Stored data entries
-- pv_equiv track=rewrite | github.com/yggdrasil-au/RemakeEngine | reverse_engineering/Source/txd/Export_txd copy 2.py | _part_bits_by_1
-- ===== SOURCE A (Python) =====
-- def _part_bits_by_1(n, BITS):
--     # Spread BITS of n by inserting 0s between bits.
--     # Example for 16-bit BITS=8 (part_bits1_by1 from common Morton code)
--     # n = (n ^ (n << 8)) & 0x00FF00FF  # Not needed for up to 16-bit width/height
--     # n = (n ^ (n << 4)) & 0x0F0F0F0F  # For up to 8 bits per coord (256x256)
--     # n = (n ^ (n << 2)) & 0x33333333  # For up to 4 bits per coord (16x16)
--     # n = (n ^ (n << 1)) & 0x55555555  # For up to 2 bits per coord (4x4)
--
--     # Generic version for up to 16-bit coordinates (max texture dim 65536)
--     # Max val of n will be 2^16 - 1. Result needs 32 bits.
--     mask_shifts = []
--     if BITS > 8: mask_shifts.append((0x0000FF00, 0xFF0000FF, 8)) # Interleave groups of 8 bits
--     if BITS > 4: mask_shifts.append((0x00F000F0, 0xF00FF00F, 4)) # Interleave groups of 4 bits
--     if BITS > 2: mask_shifts.append((0x0C0C0C0C, 0xC30C30C3, 2)) # Interleave groups of 2 bits
--     if BITS > 1: mask_shifts.append((0x22222222, 0x49249249, 1)) # Interleave groups of 1 bit
--
--     # Filter masks based on BITS actually needed for current coordinate value range
--     # Example: if max coordinate is 255 (8 bits), BITS = 8
--     # We need to spread these 8 bits into 16 positions for one coordinate in a 32-bit Morton index
--
--     # Simplified version adequate for texture coordinates up to 16-bits (65536 dim)
--     # Spreads BITS of n into 2*BITS positions
--     res = 0
--     for i in range(BITS):
--         res |= (n & (1 << i)) << i
--     return res
-- ===== SOURCE B (Python) =====
-- def _part_bits_by_1(n, BITS):
--     # Divide and conquer: split the BITS-wide bit range in half, spread each
--     # half recursively, and place the spread high half 2*h bit positions up.
--     def spread(m, k):
--         if k <= 0:
--             return 0
--         if k == 1:
--             return m & 1
--         h = k // 2
--         return spread(m, h) + (spread(m >> h, k - h) << (2 * h))
--     return spread(n, BITS)
-- ===== Notes on version B (the rewrite author's own statement) =====
-- stated objective: faster
-- what changed: B replaces A's linear per-bit loop (mask n with 1<<i, shift, OR, for every i in range(BITS)) by a divide-and-conquer recursion that splits the bit range in half, spreads each half recursively and combines the halves with one shift and one addition, cutting total bignum work from O(BITS^2) to O(BITS log BITS) bit operations.
import Mathlib
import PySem

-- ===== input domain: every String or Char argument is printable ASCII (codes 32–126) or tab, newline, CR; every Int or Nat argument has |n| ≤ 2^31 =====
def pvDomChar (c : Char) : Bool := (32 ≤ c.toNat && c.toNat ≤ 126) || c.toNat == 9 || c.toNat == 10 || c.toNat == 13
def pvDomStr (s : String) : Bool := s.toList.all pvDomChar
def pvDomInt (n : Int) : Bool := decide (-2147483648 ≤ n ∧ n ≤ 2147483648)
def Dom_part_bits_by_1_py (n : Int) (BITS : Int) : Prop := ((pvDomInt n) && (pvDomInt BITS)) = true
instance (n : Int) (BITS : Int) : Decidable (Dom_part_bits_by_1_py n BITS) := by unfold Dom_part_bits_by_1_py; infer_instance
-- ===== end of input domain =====

-- B spreads the bits by divide and conquer on the bit range instead of A's
-- linear per-bit mask/shift/or loop; return values proved equal.

-- ===== PORT A =====
-- 'for i in range(BITS)' as fuel recursion on the remaining iteration count with the
-- running index i and accumulator res; body is res |= (n & (1 << i)) << i verbatim
-- (shift counts via i.toNat : Nat; i is nonnegative throughout the loop, where .toNat is exact).
def pvABody (n res i : Int) : Int :=
  PySem.Int.bor res ((PySem.Int.band n ((1 : Int) <<< i.toNat)) <<< i.toNat)

def pvALoop (n : Int) : Nat → Int → Int → Int
  | 0, _, res => res
  | k + 1, i, res => pvALoop n k (i + 1) (pvABody n res i)

def part_bits_by_1_py (n : Int) (BITS : Int) : Int :=
  pvALoop n BITS.toNat 0 0

-- ===== PORT B =====
-- Source B's recursive spread(m, k): split the k-bit range at h = k // 2, recurse on
-- both halves, combine with one shift and one addition (shift counts via .toNat,
-- exact here since h ≥ 1 on the recursive branch).
def pvSpread (m : Int) (k : Int) : Int :=
  if _hk : k ≤ 0 then 0
  else if _h1 : k = 1 then PySem.Int.band m 1
  else
    let h := PySem.Int.floordiv k 2
    pvSpread m h + ((pvSpread (m >>> h.toNat) (k - h)) <<< (2 * h).toNat)
termination_by k.toNat
decreasing_by
  · have := PySem.Int.floordiv_eq_ediv_of_pos (a := k) (b := 2) (by omega)
    omega
  · have := PySem.Int.floordiv_eq_ediv_of_pos (a := k) (b := 2) (by omega)
    omega

def part_bits_by_1_py_alt (n : Int) (BITS : Int) : Int :=
  pvSpread n BITS

-- ===== PRECONDITION & SPEC =====
def Spec_part_bits_by_1_py (n : Int) (BITS : Int) (out : Int) : Prop := out = part_bits_by_1_py_alt n BITS
instance (n : Int) (BITS : Int) (out : Int) : Decidable (Spec_part_bits_by_1_py n BITS out) := by unfold Spec_part_bits_by_1_py; infer_instance

-- ===== CLAIM (what is proved, stated in full; the proofs are below) =====
def Claim_equal_part_bits_by_1_py : Prop := ∀ (n : Int) (BITS : Int), Dom_part_bits_by_1_py n BITS → Spec_part_bits_by_1_py n BITS (part_bits_by_1_py n BITS)

-- ===== LEMMAS AND PROOFS =====

-- the common mathematical value: sum of bit i of n times 4^i, i < k
def pvS : Nat → Int → Int
  | 0, _ => 0
  | k + 1, m => PySem.Int.band m 1 + 4 * pvS k (m >>> (1 : Nat))

theorem pv_shiftRight_pow (m : Int) (c : Nat) : m >>> c = m / 2 ^ c := by
  rw [Int.shiftRight_eq_div_pow]; norm_cast

-- bit extraction: n & 2^j == (n / 2^j) % 2 * 2^j, also for negative n
theorem pv_band_pow_nonneg (n : Int) (j : Nat) (hn : 0 ≤ n) :
    PySem.Int.band n ((2 : Int) ^ j) = n / 2 ^ j % 2 * 2 ^ j := by
    rw [PySem.Int.band_of_nonneg hn (by positivity)]
    obtain ⟨a, rfl⟩ := Int.eq_ofNat_of_zero_le hn
    have h2 : ((2:Int) ^ j) = ((2 ^ j : Nat) : Int) := by push_cast; ring
    rw [h2, Int.toNat_natCast, Int.toNat_natCast, ← Int.natCast_ediv]
    have hN : a &&& 2 ^ j = a / 2 ^ j % 2 * 2 ^ j := by
      have := Nat.and_two_pow a j
      rw [Nat.testBit_eq_decide_div_mod_eq] at this
      rw [this]
      rcases Nat.mod_two_eq_zero_or_one (a / 2 ^ j) with h | h <;> simp [h]
    exact_mod_cast hN

theorem pv_band_pow_neg (n : Int) (j : Nat) (hn : n < 0) :
    PySem.Int.band n ((2 : Int) ^ j) = n / 2 ^ j % 2 * 2 ^ j := by
    have hnn : ¬ (0 ≤ n) := by omega
    unfold PySem.Int.band
    rw [if_neg hnn, if_pos (by positivity : (0:Int) ≤ 2 ^ j)]
    set m : Nat := (-n - 1).toNat with hm
    have hnm : n = -(m : Int) - 1 := by omega
    have h2 : ((2:Int) ^ j) = ((2 ^ j : Nat) : Int) := by push_cast; ring
    -- Nat facts about bit j of m
    set q : Nat := m / 2 ^ j with hq
    set r : Nat := m % 2 ^ j with hr
    have hmqr : m = q * 2 ^ j + r ∧ r < 2 ^ j := ⟨by rw [hq, hr, Nat.mul_comm]; exact (Nat.div_add_mod m (2^j)).symm, Nat.mod_lt _ (by positivity)⟩
    have hand : 2 ^ j &&& m = q % 2 * 2 ^ j := by
      rw [Nat.and_comm, Nat.and_two_pow, Nat.testBit_eq_decide_div_mod_eq, ← hq]
      rcases Nat.mod_two_eq_zero_or_one q with h | h <;> simp [h]
    -- Int division: n / 2^j = -q - 1
    have hdiv : n / 2 ^ j = -(q : Int) - 1 := by
      have h1 : n = (2 ^ j - (r:Int) - 1) + (-(q:Int) - 1) * 2 ^ j := by
        rw [hnm]; push_cast [hmqr.1]; ring
      rw [h1, Int.add_mul_ediv_right _ _ (by positivity : (2:Int)^j ≠ 0),
        Int.ediv_eq_zero_of_lt (by omega) (by omega)]
      ring
    rw [hdiv, h2, Int.toNat_natCast, hand]
    have hmod : (-(q:Int) - 1) % 2 = 1 - (q:Int) % 2 := by omega
    rw [hmod]
    rcases Nat.mod_two_eq_zero_or_one q with h | h <;>
      · have hc : ((q:Int)) % 2 = (q % 2 : Nat) := by push_cast; ring
        rw [hc, h]
        push_cast [h]
        simp

theorem pv_band_pow (n : Int) (j : Nat) :
    PySem.Int.band n ((2 : Int) ^ j) = n / 2 ^ j % 2 * 2 ^ j := by
  rcases (by omega : 0 ≤ n ∨ n < 0) with hn | hn
  · exact pv_band_pow_nonneg n j hn
  · exact pv_band_pow_neg n j hn

theorem pvS_nonneg_lt (k : Nat) (n : Int) : 0 ≤ pvS k n ∧ pvS k n < 4 ^ k := by
  induction k generalizing n with
  | zero => simp [pvS]
  | succ k ih =>
    have h1 := PySem.Int.band_one n
    have hb : 0 ≤ n % 2 ∧ n % 2 < 2 := ⟨Int.emod_nonneg n (by norm_num), Int.emod_lt_of_pos n (by norm_num)⟩
    have hm2 : PySem.Int.mod n 2 = n % 2 := PySem.Int.mod_eq_emod_of_pos (by norm_num)
    have h2 := ih (n >>> (1 : Nat))
    simp only [pvS, h1, hm2, pow_succ]
    constructor <;> nlinarith [h2.1, h2.2, hb.1, hb.2]

-- splitting pvS at bit position a: low a bits, then the rest shifted down by a
theorem pvS_split (a b : Nat) (m : Int) :
    pvS (a + b) m = pvS a m + 4 ^ a * pvS b (m >>> a) := by
  induction a generalizing m with
  | zero => simp [pvS, pv_shiftRight_pow]
  | succ a ih =>
    have hsh : (m >>> (1 : Nat)) >>> a = m >>> (a + 1) := by
      rw [pv_shiftRight_pow, pv_shiftRight_pow, pv_shiftRight_pow,
        Int.ediv_ediv_of_nonneg (by positivity : (0:Int) ≤ 2 ^ (1:Nat)),
        show (2:Int) ^ (1:Nat) = 2 by norm_num, ← pow_succ']
    have : a + 1 + b = (a + b) + 1 := by omega
    rw [this]
    show PySem.Int.band m 1 + 4 * pvS (a + b) (m >>> (1 : Nat)) = _
    rw [ih, hsh]
    show _ = PySem.Int.band m 1 + 4 * pvS a (m >>> (1 : Nat)) + 4 ^ (a + 1) * pvS b (m >>> (a + 1))
    rw [pow_succ]; ring

-- top-peel form of pvS
theorem pvS_succ_top (k : Nat) (n : Int) :
    pvS (k + 1) n = pvS k n + n / 2 ^ k % 2 * 4 ^ k := by
  rw [pvS_split k 1 n]
  have h1 : pvS 1 (n >>> k) = (n >>> k) % 2 := by
    simp [pvS, PySem.Int.band_one]
  rw [h1, pv_shiftRight_pow]
  ring

-- or of a value below 4^k with a multiple-of-4^k bit is addition
theorem pv_bor_add (a c : Int) (k : Nat) (ha : 0 ≤ a) (hlt : a < 4 ^ k) (hc : c = 0 ∨ c = 1) :
    PySem.Int.bor a (c * 4 ^ k) = a + c * 4 ^ k := by
  rcases hc with h | h
  · rw [h, zero_mul, add_zero, PySem.Int.bor_of_nonneg ha (le_refl 0)]
    simp [Int.toNat_of_nonneg ha]
  · rw [h, one_mul]
    rw [PySem.Int.bor_of_nonneg ha (by positivity)]
    have h4 : ((4:Int) ^ k) = ((4 ^ k : Nat) : Int) := by push_cast; ring
    have h2k : (4 ^ k : Nat) = 2 ^ (2 * k) := by rw [pow_mul]; norm_num
    have hb : a.toNat < 2 ^ (2 * k) := by
      have h' : (a.toNat : Int) < ((4 ^ k : Nat) : Int) := by
        rw [Int.toNat_of_nonneg ha, ← h4]; exact hlt
      rw [← h2k]; exact_mod_cast h'
    have hor : a.toNat ||| (4 ^ k : Nat) = a.toNat + 4 ^ k := by
      have h5 := Nat.two_pow_add_eq_or_of_lt hb 1
      rw [Nat.mul_one] at h5
      rw [h2k, Nat.lor_comm, ← h5, Nat.add_comm]
    rw [h4, Int.toNat_natCast, hor]
    push_cast
    rw [Int.toNat_of_nonneg ha]

-- A's loop is the fold of its body over range(i, i+k)
theorem pvALoop_foldl (n : Int) (k : Nat) (i res : Int) :
    pvALoop n k i res = (PySem.List.pyRange i (i + k) 1).foldl (pvABody n) res := by
  induction k generalizing i res with
  | zero => rw [show i + (0:Nat) = i by simp, PySem.List.pyRange_one_eq_nil (le_refl i)]; rfl
  | succ k ih =>
    rw [PySem.List.pyRange_one_cons (by omega : i < i + (k+1 : Nat)), List.foldl_cons]
    show pvALoop n k (i+1) _ = _
    rw [ih (i+1) _, show i + 1 + (k:Int) = i + ((k + 1 : Nat) : Int) by push_cast; ring]

-- A's fold equals pvS
theorem pv_fold_eq (n : Int) (k : Nat) :
    (PySem.List.pyRange 0 (k : Int) 1).foldl (pvABody n) 0 = pvS k n := by
  induction k with
  | zero => simp [pvS]
  | succ k ih =>
    have hsr : ((k : Int) + 1) = ((k + 1 : Nat) : Int) := by push_cast; ring
    rw [← hsr, PySem.List.pyRange_one_succ_right (by positivity), List.foldl_append, ih]
    simp only [List.foldl_cons, List.foldl_nil]
    have h4 : (4 : Int) ^ k = 2 ^ k * 2 ^ k := by rw [← mul_pow]; norm_num
    have hbound := pvS_nonneg_lt k n
    have hbit : n / 2 ^ k % 2 = 0 ∨ n / 2 ^ k % 2 = 1 := Int.emod_two_eq_zero_or_one _
    unfold pvABody
    rw [Int.toNat_natCast, Int.shiftLeft_eq, Int.shiftLeft_eq, one_mul, pv_band_pow,
      show n / 2 ^ k % 2 * 2 ^ k * 2 ^ k = n / 2 ^ k % 2 * 4 ^ k by rw [h4]; ring,
      pv_bor_add _ _ k hbound.1 hbound.2 hbit, ← pvS_succ_top]

-- B's divide and conquer equals pvS on its bit count
theorem pvSpread_eq : ∀ (K : Nat) (m k : Int), k.toNat ≤ K → pvSpread m k = pvS k.toNat m := by
  intro K
  induction K with
  | zero =>
    intro m k hK
    rw [pvSpread]
    have hk : k ≤ 0 := by omega
    rw [dif_pos hk]
    have : k.toNat = 0 := by omega
    rw [this]; rfl
  | succ K ih =>
    intro m k hK
    rw [pvSpread]
    by_cases hk : k ≤ 0
    · rw [dif_pos hk]
      have : k.toNat = 0 := by omega
      rw [this]; rfl
    · rw [dif_neg hk]
      by_cases h1 : k = 1
      · rw [dif_pos h1, h1]
        show _ = pvS 1 m
        simp [pvS]
      · rw [dif_neg h1]
        have hfd : PySem.Int.floordiv k 2 = k / 2 :=
          PySem.Int.floordiv_eq_ediv_of_pos (by norm_num)
        show pvSpread m (PySem.Int.floordiv k 2) +
            ((pvSpread (m >>> (PySem.Int.floordiv k 2).toNat) (k - PySem.Int.floordiv k 2)) <<<
              (2 * PySem.Int.floordiv k 2).toNat) = pvS k.toNat m
        set h : Int := PySem.Int.floordiv k 2 with hh
        have hhb : 1 ≤ h ∧ h < k := by omega
        have hsum : h.toNat + (k - h).toNat = k.toNat := by omega
        rw [ih m h (by omega), ih (m >>> h.toNat) (k - h) (by omega)]
        rw [← hsum, pvS_split]
        have h2h : (2 * h).toNat = 2 * h.toNat := by omega
        rw [Int.shiftLeft_eq, h2h, pow_mul]
        have : ((2:Int) ^ 2) = 4 := by norm_num
        rw [this]; ring

-- ===== VERDICT (by name: the statement is the Claim_ definition above) =====
theorem part_bits_by_1_py_spec : Claim_equal_part_bits_by_1_py := by
  intro n BITS _
  unfold Spec_part_bits_by_1_py part_bits_by_1_py part_bits_by_1_py_alt
  rw [pvALoop_foldl, zero_add, pv_fold_eq, pvSpread_eq BITS.toNat n BITS (le_refl _)]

Your goal
What is needed is each line from the records with the word "then" in it.

Your solution
  if _hk : k ≤ 0 then 0
  else if _h1 : k = 1 then PySem.Int.band m 1
-- splitting pvS at bit position a: low a bits, then the rest shifted down by a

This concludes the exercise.